There could be some validity in this, especially given that city's capacity to perform this new role. There are reports of continuous influxes of dozens of fighters and military equipment to fortify Houthi and Saleh positions. At the same time, while President Hadi “issued instructions to the national army and popular resistance to complete the liberation of Taiz”, reports from the east relate that more than 120 armoured vehicles and truckloads of coalition ground forces have reached Maareb, which is located only 60 kilometres from the capital. Maareb already has a large population of trained fighters as it has the fortune of being near Saudi Arabia, which has been furnishing it with various forms of support during the past few months.
If the Taiz resistance is eying that abundance with envy, Maareb has been of little help so far in liberating Taiz. The likelihood is that Maareb is heeding the orders of the coalition command, which calls for sapping the energies of the Houthi enemy without inflicting a definitive defeat. On the other hand, a young fighter on the Jadaan front, the son of an influential tribal leader, made a surprising observation. Much has to do with the economic factor, he said. Warfare has become the sole source of income for the rural tribes, contrary to the more urbanised governorates where segments of civil society form the backbone of their resistance and for whom the perpetuation of warfare does not serve their interests. This was why the stars of Aden, Dalie and Taiz rose during this war. All of these are cities that have largely transcended the roots of tribal affiliations, which, in turn, has put paid to the myth of the invincible and predatory tribe.
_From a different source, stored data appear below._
-- pv_equiv track=rewrite | github.com/karan123789/Circular-Double-Ended-Queues-Project | Project 4.py | maximize_profits
-- ===== SOURCE A (Python) =====
-- from typing import TypeVar, List, Optional
--
-- def maximize_profits(profits: List[int], k: int) -> int:
--     """
--     Takes in a pay period (as a list of profits), a work interval k,
--     and returns the maximum profit that can be made within the pay period
--
--     :param profits: A list of profits representing the amount of money made (or lost) for a given day
--     :param k: A work interval. You must work at least once every k days.
--     :return: The maximum possible profit obtainable within the pay period
--     """
--     num_days = len(profits)  # Number of days in the pay period
--     max_profit = [0] * (num_days + 1)  # Initialize the max_profit list with zeros
--     deque = []  # Initialize an empty deque
--     deque_front = 0  # Initialize the front of the deque
--     deque_rear = -1  # Initialize the rear of the deque
--
--     day = 1  # Initialize the current day
--
--     while day <= num_days:  # Iterate over each day in the pay period
--         # Remove elements of deque which are out of this window
--         while deque_front <= deque_rear and deque[deque_front] < day - k:
--             deque_front += 1
--
--         # Update the max_profit for the current day
--         if deque_front <= deque_rear:
--             max_profit[day] = profits[day - 1] + max_profit[deque[deque_front]]
--         else:
--             max_profit[day] = profits[day - 1]
--
--         # Remove all elements smaller than the current from deque
--         for idx in range(deque_rear, deque_front - 1, -1):
--             if max_profit[day] >= max_profit[deque[idx]]:
--                 deque_rear -= 1
--             else:
--                 break
--
--         deque.append(None)  # Add a new element to the deque
--         deque_rear += 1  # Increment the rear of the deque
--         deque[deque_rear] = day  # Update the rear of the deque to the current day
--
--         day += 1  # Move to the next day
--
--     return max_profit[-1]  # Return the maximum profit
-- ===== SOURCE B (Python) =====
-- def maximize_profits(profits, k):
--     """
--     Naive window-scan DP: dp[day] = profits[day-1] plus the best dp value among
--     the previous days in the window [day-k, day-1], scanned directly.
--     """
--     num_days = len(profits)
--     max_profit = [0] * (num_days + 1)
--     for day in range(1, num_days + 1):
--         best = None
--         for j in range(max(1, day - k), day):
--             if best is None or max_profit[j] > best:
--                 best = max_profit[j]
--         max_profit[day] = profits[day - 1] + (best if best is not None else 0)
--     return max_profit[-1]
-- ===== Notes on version B (the rewrite author's own statement) =====
-- stated objective: simpler
-- what changed: Replaces A's monotonic deque with front/rear index juggling by a plain DP that rescans the k-day window for each day, tracking the running maximum with a None flag.
import Mathlib
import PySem

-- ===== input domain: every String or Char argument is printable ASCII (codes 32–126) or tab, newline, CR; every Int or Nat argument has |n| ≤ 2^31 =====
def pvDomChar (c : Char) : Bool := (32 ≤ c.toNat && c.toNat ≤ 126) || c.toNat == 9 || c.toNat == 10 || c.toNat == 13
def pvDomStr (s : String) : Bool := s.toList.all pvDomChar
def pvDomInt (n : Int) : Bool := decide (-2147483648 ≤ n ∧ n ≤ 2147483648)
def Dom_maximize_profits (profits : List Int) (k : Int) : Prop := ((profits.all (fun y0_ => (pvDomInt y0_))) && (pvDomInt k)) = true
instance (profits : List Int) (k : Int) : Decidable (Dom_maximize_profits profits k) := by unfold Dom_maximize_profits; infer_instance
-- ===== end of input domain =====

-- B replaces A's monotonic-deque window maximum with a direct scan of the k-day window
-- for each day: a simpler O(n*k) DP instead of the pointer-juggling O(n) deque (objective: simpler).

-- ===== PORT A =====
-- while deque_front <= deque_rear and deque[deque_front] < day - k: deque_front += 1
def trimFrontA (deq : List Int) (r lim f : Int) : Int :=
  if h : f ≤ r ∧ PySem.List.pyGetD deq f 0 < lim then trimFrontA deq r lim (f + 1) else f
  termination_by (r + 1 - f).toNat
  decreasing_by omega

-- for idx in range(deque_rear, deque_front - 1, -1): if max_profit[day] >= max_profit[deque[idx]]:
--   deque_rear -= 1 else break  — idx always equals the current rear, so the loop is this recursion on rear
def popRearA (deq dp : List Int) (v f r : Int) : Int :=
  if h : f ≤ r then
    if v ≥ PySem.List.pyGetD dp (PySem.List.pyGetD deq r 0) 0 then popRearA deq dp v f (r - 1) else r
  else r
  termination_by (r + 1 - f).toNat
  decreasing_by omega

-- one iteration of A's `while day <= num_days` loop; state = (max_profit, deque, deque_front, deque_rear)
def stepA (profits : List Int) (k : Int) (st : List Int × List Int × Int × Int) (day : Nat) :
    List Int × List Int × Int × Int :=
  let dp := st.1; let deq := st.2.1; let f0 := st.2.2.1; let r := st.2.2.2
  let f := trimFrontA deq r ((day : Int) - k) f0
  let dp :=
    if f ≤ r then
      PySem.List.pySetD dp (day : Int)
        (PySem.List.pyGetD profits ((day : Int) - 1) 0 +
          PySem.List.pyGetD dp (PySem.List.pyGetD deq f 0) 0)
    else
      PySem.List.pySetD dp (day : Int) (PySem.List.pyGetD profits ((day : Int) - 1) 0)
  let r := popRearA deq dp (PySem.List.pyGetD dp (day : Int) 0) f r
  -- deque.append(None); deque_rear += 1; deque[deque_rear] = day  (the None placeholder, modeled
  -- as 0, is either immediately overwritten here or never read afterwards)
  let deq := PySem.List.pySetD (deq ++ [0]) (r + 1) (day : Int)
  (dp, deq, f, r + 1)

def maximize_profits (profits : List Int) (k : Int) : Int :=
  let num_days := profits.length
  let init : List Int × List Int × Int × Int := (List.replicate (num_days + 1) 0, [], 0, -1)
  let fin := (List.range' 1 num_days).foldl (stepA profits k) init
  PySem.List.pyGetD fin.1 (-1) 0

-- ===== PORT B =====
-- best = None; for j in range(max(1, day - k), day): best = max_profit[j] if it beats best
def bestB (dp : List Int) (k : Int) (day : Nat) : Option Int :=
  (PySem.List.pyRange (max 1 ((day : Int) - k)) (day : Int) 1).foldl
    (fun best j =>
      match best with
      | none => some (PySem.List.pyGetD dp j 0)
      | some b => if PySem.List.pyGetD dp j 0 > b then some (PySem.List.pyGetD dp j 0) else some b)
    none

def stepB (profits : List Int) (k : Int) (dp : List Int) (day : Nat) : List Int :=
  PySem.List.pySetD dp (day : Int)
    (PySem.List.pyGetD profits ((day : Int) - 1) 0 +
      match bestB dp k day with
      | none => 0
      | some b => b)

def maximize_profits_alt (profits : List Int) (k : Int) : Int :=
  let num_days := profits.length
  let dp := (List.range' 1 num_days).foldl (stepB profits k) (List.replicate (num_days + 1) 0)
  PySem.List.pyGetD dp (-1) 0

-- ===== PRECONDITION & SPEC =====
def Spec_maximize_profits (profits : List Int) (k : Int) (out : Int) : Prop := out = maximize_profits_alt profits k
instance (profits : List Int) (k : Int) (out : Int) : Decidable (Spec_maximize_profits profits k out) := by unfold Spec_maximize_profits; infer_instance

-- ===== CLAIM (what is proved, stated in full; the proofs are below) =====
def Claim_equal_maximize_profits : Prop := ∀ (profits : List Int) (k : Int), Dom_maximize_profits profits k → Spec_maximize_profits profits k (maximize_profits profits k)

-- ===== LEMMAS AND PROOFS =====

-- dp lookup as both programs perform it
def dpv (dp : List Int) (j : Int) : Int := PySem.List.pyGetD dp j 0

-- the live portion deque[f .. r] of A's deque
def qOf (deq : List Int) (f r : Int) : List Int := (deq.drop f.toNat).take (r + 1 - f).toNat

-- B's dp list after the first d days
def dpB (profits : List Int) (k : Int) (d : Nat) : List Int :=
  (List.range' 1 d).foldl (stepB profits k) (List.replicate (profits.length + 1) 0)

-- A's full loop invariant after the first d days
structure InvA (profits : List Int) (k : Int) (d : Nat) (dp deq : List Int) (f r : Int) : Prop where
  hdp : dp = dpB profits k d
  hlen : dp.length = profits.length + 1
  hdlen : deq.length = d
  hd : d ≤ profits.length
  hf : 0 ≤ f
  hfr : f ≤ r + 1
  hr : r + 1 ≤ (d : Int)
  hmem : ∀ e ∈ qOf deq f r, 1 ≤ e ∧ e ≤ (d : Int)
  hsort : (qOf deq f r).Pairwise (· < ·)
  hdec : (qOf deq f r).Pairwise (fun a b => dpv dp b < dpv dp a)
  hlast : 1 ≤ d → ((d : Int)) ∈ qOf deq f r
  hcov : ∀ j : Int, 1 ≤ j → j ≤ (d : Int) → (d : Int) + 1 - k ≤ j →
    ∃ e ∈ qOf deq f r, j ≤ e ∧ dpv dp j ≤ dpv dp e

theorem qOf_nil (deq : List Int) (f r : Int) (h : r + 1 ≤ f) : qOf deq f r = [] := by
  unfold qOf
  have : (r + 1 - f).toNat = 0 := by omega
  simp [this]

theorem qOf_cons (deq : List Int) (f r : Int) (h0 : 0 ≤ f) (h1 : f ≤ r)
    (h2 : r < (deq.length : Int)) :
    qOf deq f r = deq[f.toNat]'(by omega) :: qOf deq (f + 1) r := by
  unfold qOf
  have hf : f.toNat < deq.length := by omega
  rw [List.drop_eq_getElem_cons hf]
  have h3 : (r + 1 - f).toNat = (r + 1 - (f + 1)).toNat + 1 := by omega
  rw [h3, List.take_succ_cons]
  have h4 : (f + 1).toNat = f.toNat + 1 := by omega
  rw [h4]

theorem qOf_concat (deq : List Int) (f r : Int) (h0 : 0 ≤ f) (h1 : f ≤ r)
    (h2 : r < (deq.length : Int)) :
    qOf deq f r = qOf deq f (r - 1) ++ [deq[r.toNat]'(by omega)] := by
  unfold qOf
  have h3 : (r + 1 - f).toNat = (r - 1 + 1 - f).toNat + 1 := by omega
  rw [h3, List.take_add_one]
  congr 1
  have h5 : (deq.drop f.toNat)[(r - 1 + 1 - f).toNat]? = some (deq[r.toNat]'(by omega)) := by
    rw [List.getElem?_drop]
    have h6 : f.toNat + (r - 1 + 1 - f).toNat = r.toNat := by omega
    rw [h6, List.getElem?_eq_getElem (by omega)]
  rw [h5]
  rfl

-- trimFrontA computes dropWhile (< lim) on the live slice
theorem trim_spec (deq : List Int) (r lim : Int) :
    ∀ f, 0 ≤ f → f ≤ r + 1 → r < (deq.length : Int) →
    f ≤ trimFrontA deq r lim f ∧ trimFrontA deq r lim f ≤ r + 1 ∧
      qOf deq (trimFrontA deq r lim f) r = (qOf deq f r).dropWhile (fun e => decide (e < lim)) := by
  suffices H : ∀ (n : Nat) (f : Int), (r + 1 - f).toNat ≤ n → 0 ≤ f → f ≤ r + 1 →
      r < (deq.length : Int) →
      f ≤ trimFrontA deq r lim f ∧ trimFrontA deq r lim f ≤ r + 1 ∧
        qOf deq (trimFrontA deq r lim f) r = (qOf deq f r).dropWhile (fun e => decide (e < lim)) by
    intro f h0 h1 h2; exact H (r + 1 - f).toNat f le_rfl h0 h1 h2
  intro n
  induction n with
  | zero =>
    intro f hn h0 h1 h2
    have hf : f = r + 1 := by omega
    rw [trimFrontA]
    have hc : ¬(f ≤ r ∧ PySem.List.pyGetD deq f 0 < lim) := by omega
    rw [dif_neg hc]
    refine ⟨le_rfl, h1, ?_⟩
    rw [qOf_nil deq f r (by omega)]
    simp
  | succ n ih =>
    intro f hn h0 h1 h2
    rw [trimFrontA]
    by_cases hc : f ≤ r ∧ PySem.List.pyGetD deq f 0 < lim
    · rw [dif_pos hc]
      obtain ⟨hfr', hlt⟩ := hc
      obtain ⟨ih1, ih2, ih3⟩ := ih (f + 1) (by omega) (by omega) (by omega) h2
      refine ⟨by omega, ih2, ?_⟩
      rw [ih3, qOf_cons deq f r h0 hfr' h2, List.dropWhile_cons]
      have hg : PySem.List.pyGetD deq f 0 = deq[f.toNat]'(by omega) :=
        PySem.List.pyGetD_eq_getElem deq 0 h0 (by omega)
      rw [hg] at hlt
      simp [hlt]
    · rw [dif_neg hc]
      refine ⟨le_rfl, h1, ?_⟩
      by_cases hfr' : f ≤ r
      · have hnlt : ¬ PySem.List.pyGetD deq f 0 < lim := by tauto
        rw [qOf_cons deq f r h0 hfr' h2, List.dropWhile_cons]
        have hg : PySem.List.pyGetD deq f 0 = deq[f.toNat]'(by omega) :=
          PySem.List.pyGetD_eq_getElem deq 0 h0 (by omega)
        rw [hg] at hnlt
        simp [hnlt]
      · rw [qOf_nil deq f r (by omega)]
        simp

-- popRearA splits the live slice into a kept prefix and a dropped suffix
theorem pop_spec (deq dp : List Int) (v : Int) (f : Int) :
    ∀ r, 0 ≤ f → f ≤ r + 1 → r < (deq.length : Int) →
    f ≤ popRearA deq dp v f r + 1 ∧ popRearA deq dp v f r ≤ r ∧
      qOf deq f r = qOf deq f (popRearA deq dp v f r) ++ qOf deq (popRearA deq dp v f r + 1) r ∧
      (∀ e ∈ qOf deq (popRearA deq dp v f r + 1) r, dpv dp e ≤ v) ∧
      (f ≤ popRearA deq dp v f r → v < dpv dp (PySem.List.pyGetD deq (popRearA deq dp v f r) 0)) := by
  suffices H : ∀ (n : Nat) (r : Int), (r + 1 - f).toNat ≤ n → 0 ≤ f → f ≤ r + 1 →
      r < (deq.length : Int) →
      f ≤ popRearA deq dp v f r + 1 ∧ popRearA deq dp v f r ≤ r ∧
      qOf deq f r = qOf deq f (popRearA deq dp v f r) ++ qOf deq (popRearA deq dp v f r + 1) r ∧
      (∀ e ∈ qOf deq (popRearA deq dp v f r + 1) r, dpv dp e ≤ v) ∧
      (f ≤ popRearA deq dp v f r → v < dpv dp (PySem.List.pyGetD deq (popRearA deq dp v f r) 0)) by
    intro r h0 h1 h2; exact H (r + 1 - f).toNat r le_rfl h0 h1 h2
  intro n
  induction n with
  | zero =>
    intro r hn h0 h1 h2
    have hfr : ¬ f ≤ r := by omega
    rw [popRearA, dif_neg hfr]
    refine ⟨h1, le_rfl, ?_, ?_, ?_⟩
    · rw [qOf_nil deq (r + 1) r (by omega)]; simp
    · rw [qOf_nil deq (r + 1) r (by omega)]; simp
    · intro h; omega
  | succ n ih =>
    intro r hn h0 h1 h2
    rw [popRearA]
    by_cases hfr : f ≤ r
    · rw [dif_pos hfr]
      by_cases hv : v ≥ PySem.List.pyGetD dp (PySem.List.pyGetD deq r 0) 0
      · rw [if_pos hv]
        obtain ⟨ih1, ih2, ih3, ih4, ih5⟩ := ih (r - 1) (by omega) h0 (by omega) (by omega)
        set r' := popRearA deq dp v f (r - 1) with hr'
        have hconcat := qOf_concat deq f r h0 hfr h2
        have hconcat2 := qOf_concat deq (r' + 1) r (by omega) (by omega) h2
        have hget : PySem.List.pyGetD deq r 0 = deq[r.toNat]'(by omega) :=
          PySem.List.pyGetD_eq_getElem deq 0 (by omega) (by omega)
        refine ⟨ih1, by omega, ?_, ?_, ih5⟩
        · rw [hconcat, hconcat2, ih3]
          simp
        · intro e he
          rw [hconcat2] at he
          rcases List.mem_append.mp he with h | h
          · exact ih4 e h
          · have : e = deq[r.toNat]'(by omega) := by simpa using h
            rw [this]
            rw [hget] at hv
            exact hv
      · rw [if_neg hv]
        refine ⟨by omega, le_rfl, ?_, ?_, ?_⟩
        · rw [qOf_nil deq (r + 1) r (by omega)]; simp
        · rw [qOf_nil deq (r + 1) r (by omega)]; simp
        · intro _; exact lt_of_not_ge hv
    · rw [dif_neg hfr]
      refine ⟨h1, le_rfl, ?_, ?_, ?_⟩
      · rw [qOf_nil deq (r + 1) r (by omega)]; simp
      · rw [qOf_nil deq (r + 1) r (by omega)]; simp
      · intro h; omega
It was the victories of civil society resistance forces in Aden and elsewhere in the south that gave rise to the remark among anti-Houthi circles in Aden that “The kids that we used to call sissies turned out to be braver than the men wearing daggers in their belts.”
This said, the new awareness has not eliminated the pull of the terrorist groups that are positioning themselves to fill the political and security vacuums in the liberated cities (including Aden) and to capitalise on the political frustration of young fighters in the non-liberated cities (including Taiz). Such challenges tell us that the coalition's battle even if it manages to reach Sanaa is far from over yet.